Instinet paid more than $800,000 to settle SEC charges that it gave commission rebates to an investment adviser who then used them to make improper payments to his ex-wife and to fund a personal residence.

A broker paid more than $800,000 to settle Securities and Exchange Commission charges that it gave commission rebates to an investment advisory firm, whose president then used them to make improper payments to his ex-wife and to pay for a personal residence.

The SEC found that the broker, Instinet, approved about $430,000 in so-called soft-dollar payments to J.S. Oliver Capital Management, from January 2009 through July 2010 that the firm did not properly disclose to its clients.

Soft dollars are credits that brokerages give to advisers for commissions charged to their clients for trades in their accounts. They can legally be used to pay for brokerage and research services, as long as they are fully disclosed.

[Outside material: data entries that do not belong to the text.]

-- pv_equiv track=rewrite | github.com/OmarImamverdiyev/N-Queens | nqueens/ac3.py | revise
-- ===== SOURCE A (Python) =====
-- def _value_has_support(value_i: int, domain_j: set[int], row_distance: int) -> bool:
--     """
--     Fast support check for N-Queens arc constraints.
--
--     For fixed rows `xi` and `xj`, a value `value_i` is incompatible with at most
--     three values in `domain_j`: same column and two diagonals.
--     """
--     if not domain_j:
--         return False
--
--     # At most 3 values can be forbidden; larger domains must contain support.
--     if len(domain_j) > 3:
--         return True
--
--     banned_same = value_i
--     banned_diag_up = value_i + row_distance
--     banned_diag_down = value_i - row_distance
--
--     for value_j in domain_j:
--         if value_j != banned_same and value_j != banned_diag_up and value_j != banned_diag_down:
--             return True
--
--     return False
--
-- def revise(domains: list[set[int]], xi: int, xj: int) -> bool:
--     """
--     Remove unsupported values from domain(xi) with respect to xj.
--
--     A value in xi is removed if there is no compatible value in xj.
--     Returns True when at least one value is removed.
--     """
--     domain_i = domains[xi]
--     domain_j = domains[xj]
--     row_distance = abs(xi - xj)
--
--     to_remove = [
--         value_i for value_i in domain_i
--         if not _value_has_support(value_i, domain_j, row_distance)
--     ]
--     if not to_remove:
--         return False
--
--     domain_i.difference_update(to_remove)
--     return True
-- ===== SOURCE B (Python) =====
-- def revise(domains, xi, xj):
--     """AC-3 revise by constraint inversion: instead of testing each value of
--     domain(xi) against domain(xj), compute once the (at most 3) columns that
--     could possibly be unsupported -- an unsupported v needs domain_j subset of
--     {v, v+d, v-d}, i.e. v in {w, w-d, w+d} for EVERY w in domain_j -- by
--     intersecting these inverted trios over domain_j, then intersect with
--     domain_i.  One pass over domain_j, one over domain_i."""
--     domain_i = domains[xi]
--     domain_j = domains[xj]
--     d = abs(xi - xj)
--     if not domain_j:
--         unsupported = set(domain_i)
--     else:
--         candidates = None
--         for w in domain_j:
--             trio = {w, w - d, w + d}
--             candidates = trio if candidates is None else candidates & trio
--         unsupported = {v for v in domain_i if v in candidates}
--     if not unsupported:
--         return False
--     domain_i.difference_update(unsupported)
--     return True
-- ===== Notes on version B (the rewrite author's own statement) =====
-- stated objective: alternative
-- what changed: B inverts the support test: instead of checking each value of domain_i against domain_j (with A's len>3 pigeonhole shortcut and early-exit scan), it intersects the inverted trios {w, w-d, w+d} over all w in domain_j once, leaving at most 3 candidate unsupported columns, then intersects those with domain_i; one pass over each set.
import Mathlib
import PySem

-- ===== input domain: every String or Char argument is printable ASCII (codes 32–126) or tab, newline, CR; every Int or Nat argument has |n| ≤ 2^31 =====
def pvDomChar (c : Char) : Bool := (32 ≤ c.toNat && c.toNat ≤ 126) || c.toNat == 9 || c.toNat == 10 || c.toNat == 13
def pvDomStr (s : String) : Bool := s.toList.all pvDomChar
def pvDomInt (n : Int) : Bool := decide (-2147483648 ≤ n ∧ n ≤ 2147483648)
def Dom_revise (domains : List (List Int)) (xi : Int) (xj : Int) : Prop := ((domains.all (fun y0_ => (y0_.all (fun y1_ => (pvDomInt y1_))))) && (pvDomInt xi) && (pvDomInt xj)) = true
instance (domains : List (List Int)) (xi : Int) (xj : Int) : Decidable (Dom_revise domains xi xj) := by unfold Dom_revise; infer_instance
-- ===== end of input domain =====

-- B inverts the constraint: instead of testing every value of domain(xi) against domain(xj),
-- it intersects the inverted trios {w, w-d, w+d} over domain(xj) once (≤ 3 candidate columns
-- survive) and intersects the result with domain(xi).
-- A mutates domains[xi] in place (difference_update); B performs the same mutation, and the
-- equivalence proved here is about the RETURN value only.

-- ===== PORT A =====
-- the 'for value_j in domain_j: if … return True' loop of _value_has_support
def supportLoop (a b c : Int) : List Int → Bool
  | [] => false
  | w :: ws => if w ≠ a ∧ w ≠ b ∧ w ≠ c then true else supportLoop a b c ws

def valueHasSupport (value_i : Int) (domain_j : List Int) (row_distance : Int) : Bool :=
  if domain_j.isEmpty then false
  else if 3 < domain_j.length then true
  else supportLoop value_i (value_i + row_distance) (value_i - row_distance) domain_j

def revise (domains : List (List Int)) (xi : Int) (xj : Int) : Bool :=
  let domain_i := (PySem.List.pyGet? domains xi).getD []   -- IndexError excluded by Pre_
  let domain_j := (PySem.List.pyGet? domains xj).getD []
  let rowDistance := |xi - xj|
  let toRemove := domain_i.filter (fun v => !valueHasSupport v domain_j rowDistance)
  if toRemove.isEmpty then false else true

-- ===== PORT B =====
-- the 'for w in domain_j: trio = {w, w-d, w+d}; candidates = trio if … else candidates & trio' loop
def candidatesLoop (d : Int) (domain_j : List Int) : Option (PySem.Set Int) :=
  domain_j.foldl
    (fun acc w =>
      let trio : PySem.Set Int := PySem.Set.ofList [w, w - d, w + d]
      some (match acc with
            | none => trio
            | some c => PySem.Set.inter c trio))
    none

def revise_alt (domains : List (List Int)) (xi : Int) (xj : Int) : Bool :=
  let domain_i := (PySem.List.pyGet? domains xi).getD []   -- IndexError excluded by Pre_
  let domain_j := (PySem.List.pyGet? domains xj).getD []
  let d := |xi - xj|
  let unsupported : List Int :=
    if domain_j.isEmpty then PySem.Set.ofList domain_i
    else domain_i.filter (fun v =>
      PySem.Set.contains ((candidatesLoop d domain_j).getD []) v)
  if unsupported.isEmpty then false else true

-- ===== PRECONDITION & SPEC =====
-- Pre_ requires both indices in Python range (otherwise A raises IndexError) and every inner
-- list to hold distinct elements — the inner lists represent Python sets under the type
-- convention, so duplicates are unrepresentable inputs, not inputs A returns on.
def Pre_revise (domains : List (List Int)) (xi : Int) (xj : Int) : Prop :=
  PySem.Raise.InRange domains.length xi ∧ PySem.Raise.InRange domains.length xj ∧
  ∀ l ∈ domains, l.Nodup
instance (domains : List (List Int)) (xi : Int) (xj : Int) : Decidable (Pre_revise domains xi xj) := by unfold Pre_revise; infer_instance
def pvWitness_revise : List (List Int) × Int × Int := ([[0, 1, 2], [1]], 0, 1)

def Spec_revise (domains : List (List Int)) (xi : Int) (xj : Int) (out : Bool) : Prop := out = revise_alt domains xi xj
instance (domains : List (List Int)) (xi : Int) (xj : Int) (out : Bool) : Decidable (Spec_revise domains xi xj out) := by unfold Spec_revise; infer_instance

-- ===== CLAIM (what is proved, stated in full; the proofs are below) =====
def Claim_equal_revise : Prop := ∀ (domains : List (List Int)) (xi : Int) (xj : Int), Dom_revise domains xi xj → Pre_revise domains xi xj → Spec_revise domains xi xj (revise domains xi xj)

-- ===== LEMMAS AND PROOFS =====

-- the early-exit scan is List.any of the un-banned predicate
theorem supportLoop_eq_any (a b c : Int) (l : List Int) :
    supportLoop a b c l = l.any (fun w => !(w == a || w == b || w == c)) := by
  induction l with
  | nil => rfl
  | cons w ws ih =>
    simp only [supportLoop, List.any_cons, ih]
    by_cases h : w ≠ a ∧ w ≠ b ∧ w ≠ c
    · simp [h.1, h.2.1, h.2.2]
    · push Not at h
      by_cases h1 : w = a
      · simp [h1]
      by_cases h2 : w = b
      · simp [h2]
      · simp [h h1 h2]

-- pigeonhole: a nodup list longer than 3 cannot be contained in a 3-element banned set
theorem exists_unbanned (l : List Int) (hn : l.Nodup) (hl : 3 < l.length) (a b c : Int) :
    ∃ w ∈ l, w ≠ a ∧ w ≠ b ∧ w ≠ c := by
  by_contra h
  push Not at h
  have hsub : l.toFinset ⊆ ({a, b, c} : Finset Int) := by
    intro x hx
    have hxl := List.mem_toFinset.mp hx
    by_cases h1 : x = a
    · simp [h1]
    by_cases h2 : x = b
    · simp [h2]
    · simp [h x hxl h1 h2]
  have hcard : l.toFinset.card ≤ ({a, b, c} : Finset Int).card := Finset.card_le_card hsub
  have h3 : ({a, b, c} : Finset Int).card ≤ 3 := by
    have hA := Finset.card_insert_le a ({b, c} : Finset Int)
    have hB := Finset.card_insert_le b ({c} : Finset Int)
    simp only [Finset.card_singleton] at hB
    omega
  rw [List.toFinset_card_of_nodup hn] at hcard
  omega

-- A's support test, characterised: on a nodup nonempty domain_j, support fails exactly
-- when every w of domain_j is one of the three banned columns of v
theorem valueHasSupport_false_iff (v d : Int) (dj : List Int) (hn : dj.Nodup) (hne : dj ≠ []) :
    valueHasSupport v dj d = false ↔ ∀ w ∈ dj, w = v ∨ w = v + d ∨ w = v - d := by
  unfold valueHasSupport
  simp only [List.isEmpty_iff, hne, if_false]
  by_cases hl : 3 < dj.length
  · simp only [hl, if_true]
    constructor
    · intro h; exact absurd h (by simp)
    · intro h
      obtain ⟨w, hw, h1, h2, h3⟩ := exists_unbanned dj hn hl v (v + d) (v - d)
      rcases h w hw with h' | h' | h' <;> [exact absurd h' h1; exact absurd h' h2; exact absurd h' h3]
  · simp only [hl, if_false, supportLoop_eq_any, List.any_eq_false]
    constructor
    · intro h w hw
      have := h w hw
      by_cases h1 : w = v
      · exact Or.inl h1
      by_cases h2 : w = v + d
      · exact Or.inr (Or.inl h2)
      by_cases h3 : w = v - d
      · exact Or.inr (Or.inr h3)
      · simp [h1, h2, h3] at this
    · intro h w hw
      rcases h w hw with h' | h' | h' <;> simp [h']

-- B's candidate fold, characterised on a some-accumulator
theorem candidatesLoop_some (d : Int) (ws : List Int) (c : PySem.Set Int) :
    ∃ c', ws.foldl
        (fun acc w =>
          let trio : PySem.Set Int := PySem.Set.ofList [w, w - d, w + d]
          some (match acc with
                | none => trio
                | some c => PySem.Set.inter c trio))
        (some c) = some c' ∧
      ∀ v, v ∈ c' ↔ v ∈ c ∧ ∀ w ∈ ws, (v = w ∨ v = w - d ∨ v = w + d) := by
  induction ws generalizing c with
  | nil => exact ⟨c, rfl, by simp⟩
  | cons w ws ih =>
    obtain ⟨c', hc', hmem⟩ := ih (PySem.Set.inter c (PySem.Set.ofList [w, w - d, w + d]))
    refine ⟨c', hc', fun v => ?_⟩
    rw [hmem v, PySem.Set.mem_inter, PySem.Set.mem_ofList]
    simp only [List.mem_cons, List.not_mem_nil, or_false]
    constructor
    · rintro ⟨⟨hc, htrio⟩, hrest⟩
      refine ⟨hc, fun u hu => ?_⟩
      rcases hu with hu | hu
      · subst hu; exact htrio
      · exact hrest u hu
    · rintro ⟨hc, hall⟩
      exact ⟨⟨hc, hall w (Or.inl rfl)⟩,
             fun u hu => hall u (Or.inr hu)⟩

-- B's candidates on a nonempty domain_j: membership is the universal banned condition
theorem mem_candidatesLoop (d : Int) (dj : List Int) (hne : dj ≠ []) (v : Int) :
    PySem.Set.contains ((candidatesLoop d dj).getD []) v
      = decide (∀ w ∈ dj, w = v ∨ w = v + d ∨ w = v - d) := by
  cases dj with
  | nil => exact absurd rfl hne
  | cons w ws =>
    unfold candidatesLoop
    simp only [List.foldl_cons]
    obtain ⟨c', hc', hmem⟩ := candidatesLoop_some d ws (PySem.Set.ofList [w, w - d, w + d])
    rw [hc']
    simp only [Option.getD_some]
    have hiff : v ∈ c' ↔ ∀ u ∈ w :: ws, u = v ∨ u = v + d ∨ u = v - d := by
      rw [hmem v, PySem.Set.mem_ofList]
      simp only [List.mem_cons, List.not_mem_nil, or_false]
      constructor
      · rintro ⟨h1, h2⟩ u hu
        rcases hu with hu | hu
        · subst hu; omega
        · rcases h2 u hu with h' | h' | h' <;> omega
      · intro hall
        refine ⟨?_, fun u hu => ?_⟩
        · rcases hall w (Or.inl rfl) with h' | h' | h' <;> omega
        · rcases hall u (Or.inr hu) with h' | h' | h' <;> omega
    by_cases h : ∀ u ∈ w :: ws, u = v ∨ u = v + d ∨ u = v - d
    · rw [(PySem.Set.contains_iff c' v).mpr (hiff.mpr h), decide_eq_true h]
    · have hc : PySem.Set.contains c' v = false := by
        by_contra hcc
        exact h (hiff.mp ((PySem.Set.contains_iff c' v).mp (by simpa using hcc)))
      rw [hc, decide_eq_false h]

-- ===== VERDICT (by name: the statement is the Claim_ definition above) =====
theorem revise_spec : Claim_equal_revise := by
  intro domains xi xj _ hpre
  obtain ⟨hi, hj, hnodup⟩ := hpre
  unfold Spec_revise revise revise_alt
  obtain ⟨di, hdi⟩ : ∃ di, PySem.List.pyGet? domains xi = some di := by
    cases h : PySem.List.pyGet? domains xi with
    | none => exact absurd hi (by rw [← PySem.List.pyGet?_eq_none_iff, h])
    | some d => exact ⟨d, rfl⟩
  obtain ⟨dj, hdj⟩ : ∃ dj, PySem.List.pyGet? domains xj = some dj := by
    cases h : PySem.List.pyGet? domains xj with
    | none => exact absurd hj (by rw [← PySem.List.pyGet?_eq_none_iff, h])
    | some d => exact ⟨d, rfl⟩
  have hdin : di.Nodup := hnodup di (PySem.List.mem_of_pyGet?_eq_some domains hdi)
  have hdjn : dj.Nodup := hnodup dj (PySem.List.mem_of_pyGet?_eq_some domains hdj)
  simp only [hdi, hdj, Option.getD_some]
  by_cases hne : dj = []
  · subst hne
    have hA : di.filter (fun v => !valueHasSupport v [] |xi - xj|) = di := by
      simp [valueHasSupport]
    rw [hA]
    rw [PySem.Set.ofList_eq_self_of_nodup di hdin]
    simp
  · simp only [List.isEmpty_iff, hne, if_false]
    have hfilt : di.filter (fun v => !valueHasSupport v dj |xi - xj|)
        = di.filter (fun v =>
            PySem.Set.contains ((candidatesLoop |xi - xj| dj).getD []) v) := by
      apply List.filter_congr
      intro v _
      rw [mem_candidatesLoop |xi - xj| dj hne v]
      rcases h : valueHasSupport v dj |xi - xj| with _ | _
      · rw [(valueHasSupport_false_iff v |xi - xj| dj hdjn hne).mp h |> decide_eq_true]; rfl
      · have : ¬ ∀ w ∈ dj, w = v ∨ w = v + |xi - xj| ∨ w = v - |xi - xj| := by
          intro hall
          rw [(valueHasSupport_false_iff v |xi - xj| dj hdjn hne).mpr hall] at h
          cases h
        simp [this]
    rw [hfilt]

The SEC said that Instinet ignored “red flags” that the adviser was misusing the soft dollars, including $329,000 for the ex-wife of J.S. Oliver’s president, Ian Mausner; $65,000 for 13 months of inflated rent payments at Mr. Mausner’s home office and more than $40,000 for two payments on Mr. Mausner’s New York City timeshare.

Instinet settled without admitting or denying the charges. Instinet’s attorney, Jonathan Pressman, a partner at WilmerHale, declined to comment. The SEC charged J.S. Oliver and Mr. Mausner separately in August.

“Instinet repeatedly approved soft dollar payments despite clear warning signs that J.S. Oliver and Mausner were improperly using client funds for their benefit,” Marshall S. Sprung, co-chief of the SEC Enforcement Division’s Asset Management Unit, said in a statement. “Brokers perform a crucial gatekeeper function in approving soft dollar payments, and they cannot turn a blind eye to red flags that investment advisers may be breaching their fiduciary duty to clients.”

J.S. Oliver said that the soft dollars would be used for “evaluating potential investment opportunities” and for “overhead expenses,” according to the SEC claim.

But the agency said that Instinet should have known that the payments for Mr. Mausner’s ex-wife were fishy because she was not being compensated as an employee “but rather…to satisfy Mausner’s personal obligation.”